One simply change to improve the experience is to keep the Next/Back at fixed locations. The animations and transitions are beautiful, and looking away to chase the moving buttons causes me to drop the visual context.
As a workaround I set the height of .tour-body to 900px and the the whole thing became so much more immersive, like the old planetariums.
> Earth turns once every 23 h 56 min (one sidereal day) about an axis tilted 23.4° (the blue line). That spin gives us day and night; the tilt gives us the seasons.
Nothing in step 14 to me implies s procession of the axis.
Reading stuff like this always makes me think "well that is fortunate." Of course there is survivorship bias so its not exactly surprising.
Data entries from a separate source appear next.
-- pv_equiv track=rewrite | github.com/TigranKocharyan/PicsartTasks | Day4.py | sort_par
-- ===== SOURCE A (Python) =====
-- def sort_par(arr):
--     new_arr = []
--     for i in range(len(arr)):
--         if i % 2 == 0:
--             new_arr.insert(0, i)
--         if i % 2 != 0:
--             new_arr.append(i)
--     return(new_arr)
-- ===== SOURCE B (Python) =====
-- def sort_par(arr):
--     # Even indices in descending order, then odd indices ascending: built
--     # directly with two ranges instead of repeated insert(0, ...) (O(n) vs O(n^2)).
--     n = len(arr)
--     return list(range(n - 2 + n % 2, -1, -2)) + list(range(1, n, 2))
-- ===== Notes on version B (the rewrite author's own statement) =====
-- stated objective: faster
-- what changed: Replaces the loop that repeatedly does insert(0, i)/append with a direct construction of the result from two ranges: descending even indices followed by ascending odd indices.
import Mathlib
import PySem

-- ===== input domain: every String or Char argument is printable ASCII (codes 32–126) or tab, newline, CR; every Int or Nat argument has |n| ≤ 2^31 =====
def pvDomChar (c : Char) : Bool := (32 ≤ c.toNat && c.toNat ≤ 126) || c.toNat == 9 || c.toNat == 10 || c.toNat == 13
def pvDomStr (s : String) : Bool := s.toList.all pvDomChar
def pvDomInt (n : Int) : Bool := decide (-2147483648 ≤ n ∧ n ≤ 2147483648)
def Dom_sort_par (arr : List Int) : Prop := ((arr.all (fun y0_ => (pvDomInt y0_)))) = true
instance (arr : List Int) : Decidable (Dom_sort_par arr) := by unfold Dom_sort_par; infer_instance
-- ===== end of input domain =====

-- B replaces A's quadratic insert(0,·)/append loop by directly building the two
-- index ranges (descending evens, then ascending odds); objective: faster (asymptotic).

-- ===== PORT A =====
-- for i in range(len(arr)): insert(0, i) at index 0 is cons, append is ++ [i]
def sort_par (arr : List Int) : List Int :=
  (PySem.List.pyRange 0 (arr.length : Int) 1).foldl
    (fun new_arr i =>
      let new_arr' := if PySem.Int.mod i 2 = 0 then i :: new_arr else new_arr
      if PySem.Int.mod i 2 ≠ 0 then new_arr' ++ [i] else new_arr')
    []

-- ===== PORT B =====
-- list(range(n - 2 + n % 2, -1, -2)) + list(range(1, n, 2))
def sort_par_alt (arr : List Int) : List Int :=
  PySem.List.pyRange ((arr.length : Int) - 2 + PySem.Int.mod (arr.length : Int) 2) (-1) (-2)
    ++ PySem.List.pyRange 1 (arr.length : Int) 2

-- ===== PRECONDITION & SPEC =====
def Spec_sort_par (arr : List Int) (out : List Int) : Prop := out = sort_par_alt arr
instance (arr : List Int) (out : List Int) : Decidable (Spec_sort_par arr out) := by unfold Spec_sort_par; infer_instance

-- ===== CLAIM (what is proved, stated in full; the proofs are below) =====
def Claim_equal_sort_par : Prop := ∀ (arr : List Int), Dom_sort_par arr → Spec_sort_par arr (sort_par arr)

-- ===== LEMMAS AND PROOFS =====

-- A's loop body, named for the proofs (syntactically identical to the lambda in sort_par)
def pvF : List Int → Int → List Int :=
  fun new_arr i =>
    let new_arr' := if PySem.Int.mod i 2 = 0 then i :: new_arr else new_arr
    if PySem.Int.mod i 2 ≠ 0 then new_arr' ++ [i] else new_arr'

-- B's two ranges, named for the proofs
def pvE (n : Int) : List Int :=
  PySem.List.pyRange (n - 2 + PySem.Int.mod n 2) (-1) (-2)
def pvO (n : Int) : List Int := PySem.List.pyRange 1 n 2

lemma pvMod_natCast (n : Nat) : PySem.Int.mod (n : Int) 2 = ((n % 2 : Nat) : Int) := by
  rw [PySem.Int.mod_eq_emod_of_pos (by norm_num)]; omega

lemma pvF_even (acc : List Int) (n : Nat) (h : n % 2 = 0) :
    pvF acc (n : Int) = (n : Int) :: acc := by
  unfold pvF
  rw [pvMod_natCast]
  simp [h]

lemma pvF_odd (acc : List Int) (n : Nat) (h : n % 2 = 1) :
    pvF acc (n : Int) = acc ++ [(n : Int)] := by
  unfold pvF
  rw [pvMod_natCast]
  simp [h]

-- pyRange with a negative step, in range/map normal form (proved by unfolding the primitive)
lemma pvPyRange_of_neg (a b : Int) {s : Int} (hs : s < 0) :
    PySem.List.pyRange a b s =
      (List.range (if b < a then ((a - b + (-s) - 1) / (-s)).toNat else 0)).map
        (fun (k : Nat) => a + s * (k : Int)) := by
  unfold PySem.List.pyRange
  rw [if_neg (by omega), if_neg (by omega)]

lemma pvO_eq (n : Nat) :
    pvO (n : Int) = (List.range (n / 2)).map (fun (k : Nat) => (1 : Int) + 2 * (k : Int)) := by
  unfold pvO
  rw [PySem.List.pyRange_of_pos 1 (n : Int) (by norm_num)]
  have hc : (if (1 : Int) < (n : Int) then (((n : Int) - 1 + 2 - 1) / 2).toNat else 0) = n / 2 := by
    split_ifs <;> omega
  rw [hc]

lemma pvE_eq (n : Nat) :
    pvE (n : Int) = (List.range ((n + 1) / 2)).map
      (fun (k : Nat) => (n : Int) - 2 + ((n % 2 : Nat) : Int) - 2 * (k : Int)) := by
  unfold pvE
  rw [pvMod_natCast, pvPyRange_of_neg _ _ (show (-2 : Int) < 0 by norm_num)]
  simp only [show (- -2 : Int) = 2 from by norm_num]
  have hc : (if (-1 : Int) < (n : Int) - 2 + ((n % 2 : Nat) : Int)
      then (((n : Int) - 2 + ((n % 2 : Nat) : Int) - (-1) + 2 - 1) / 2).toNat else 0)
      = (n + 1) / 2 := by
    split_ifs <;> omega
  rw [hc]
  apply List.map_congr_left
  intro k _
  ring

lemma pvO_succ_even (n : Nat) (h : n % 2 = 0) : pvO ((n : Int) + 1) = pvO (n : Int) := by
  have h1 : ((n : Int) + 1) = ((n + 1 : Nat) : Int) := by push_cast; ring
  rw [h1, pvO_eq, pvO_eq]
  have : (n + 1) / 2 = n / 2 := by omega
  rw [this]

lemma pvO_succ_odd (n : Nat) (h : n % 2 = 1) :
    pvO ((n : Int) + 1) = pvO (n : Int) ++ [(n : Int)] := by
  have h1 : ((n : Int) + 1) = ((n + 1 : Nat) : Int) := by push_cast; ring
  rw [h1, pvO_eq, pvO_eq]
  have hc : (n + 1) / 2 = n / 2 + 1 := by omega
  rw [hc, List.range_succ, List.map_append]
  congr 1
  simp only [List.map_cons, List.map_nil]
  congr 1
  omega

lemma pvE_succ_even (n : Nat) (h : n % 2 = 0) :
    pvE ((n : Int) + 1) = (n : Int) :: pvE (n : Int) := by
  have h1 : ((n : Int) + 1) = ((n + 1 : Nat) : Int) := by push_cast; ring
  rw [h1, pvE_eq, pvE_eq]
  have hm : (n + 1) % 2 = 1 := by omega
  have hc : (n + 1 + 1) / 2 = (n + 1) / 2 + 1 := by omega
  rw [hm, hc, List.range_succ_eq_map, List.map_cons, List.map_map]
  congr 1
  · push_cast
    ring
  · apply List.map_congr_left
    intro k _
    simp only [Function.comp_apply]
    push_cast [h]
    ring

lemma pvE_succ_odd (n : Nat) (h : n % 2 = 1) :
    pvE ((n : Int) + 1) = pvE (n : Int) := by
  have h1 : ((n : Int) + 1) = ((n + 1 : Nat) : Int) := by push_cast; ring
  rw [h1, pvE_eq, pvE_eq]
  have hm : (n + 1) % 2 = 0 := by omega
  have hc : (n + 1 + 1) / 2 = (n + 1) / 2 := by omega
  rw [hm, hc, h]
  apply List.map_congr_left
  intro k _
  push_cast
  ring

lemma pvLoop_eq (n : Nat) :
    (PySem.List.pyRange 0 (n : Int) 1).foldl pvF [] = pvE (n : Int) ++ pvO (n : Int) := by
  induction n with
  | zero => decide
  | succ n ih =>
    have hr : PySem.List.pyRange 0 ((n : Int) + 1) 1 =
        PySem.List.pyRange 0 (n : Int) 1 ++ [(n : Int)] :=
      PySem.List.pyRange_one_succ_right (by positivity)
    push_cast
    rw [hr, List.foldl_append]
    rcases Nat.even_or_odd n with he | ho
    · have h : n % 2 = 0 := Nat.even_iff.mp he
      simp only [List.foldl_cons, List.foldl_nil]
      rw [ih, pvF_even _ _ h, pvE_succ_even n h, pvO_succ_even n h, List.cons_append]
    · have h : n % 2 = 1 := Nat.odd_iff.mp ho
      simp only [List.foldl_cons, List.foldl_nil]
      rw [ih, pvF_odd _ _ h, pvE_succ_odd n h, pvO_succ_odd n h, List.append_assoc]

-- ===== VERDICT (by name: the statement is the Claim_ definition above) =====
theorem sort_par_spec : Claim_equal_sort_par := by
  intro arr _
  show sort_par arr = sort_par_alt arr
  have : sort_par arr = (PySem.List.pyRange 0 (arr.length : Int) 1).foldl pvF [] := rfl
  rw [this, pvLoop_eq arr.length]
  rfl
But it also makes me wonder what could change the status quo.
I guess these are the things that could change it:
- suns becomes lighter (earth shoots into space)
- earth accelerates (earth shoots into space)
- sun becomes heavier (earth falls into sun)
- earth decelerates (earth falls into sun)
I guess in theory some large interstellar object could pass to close too earth and fling us off into space or into the sun.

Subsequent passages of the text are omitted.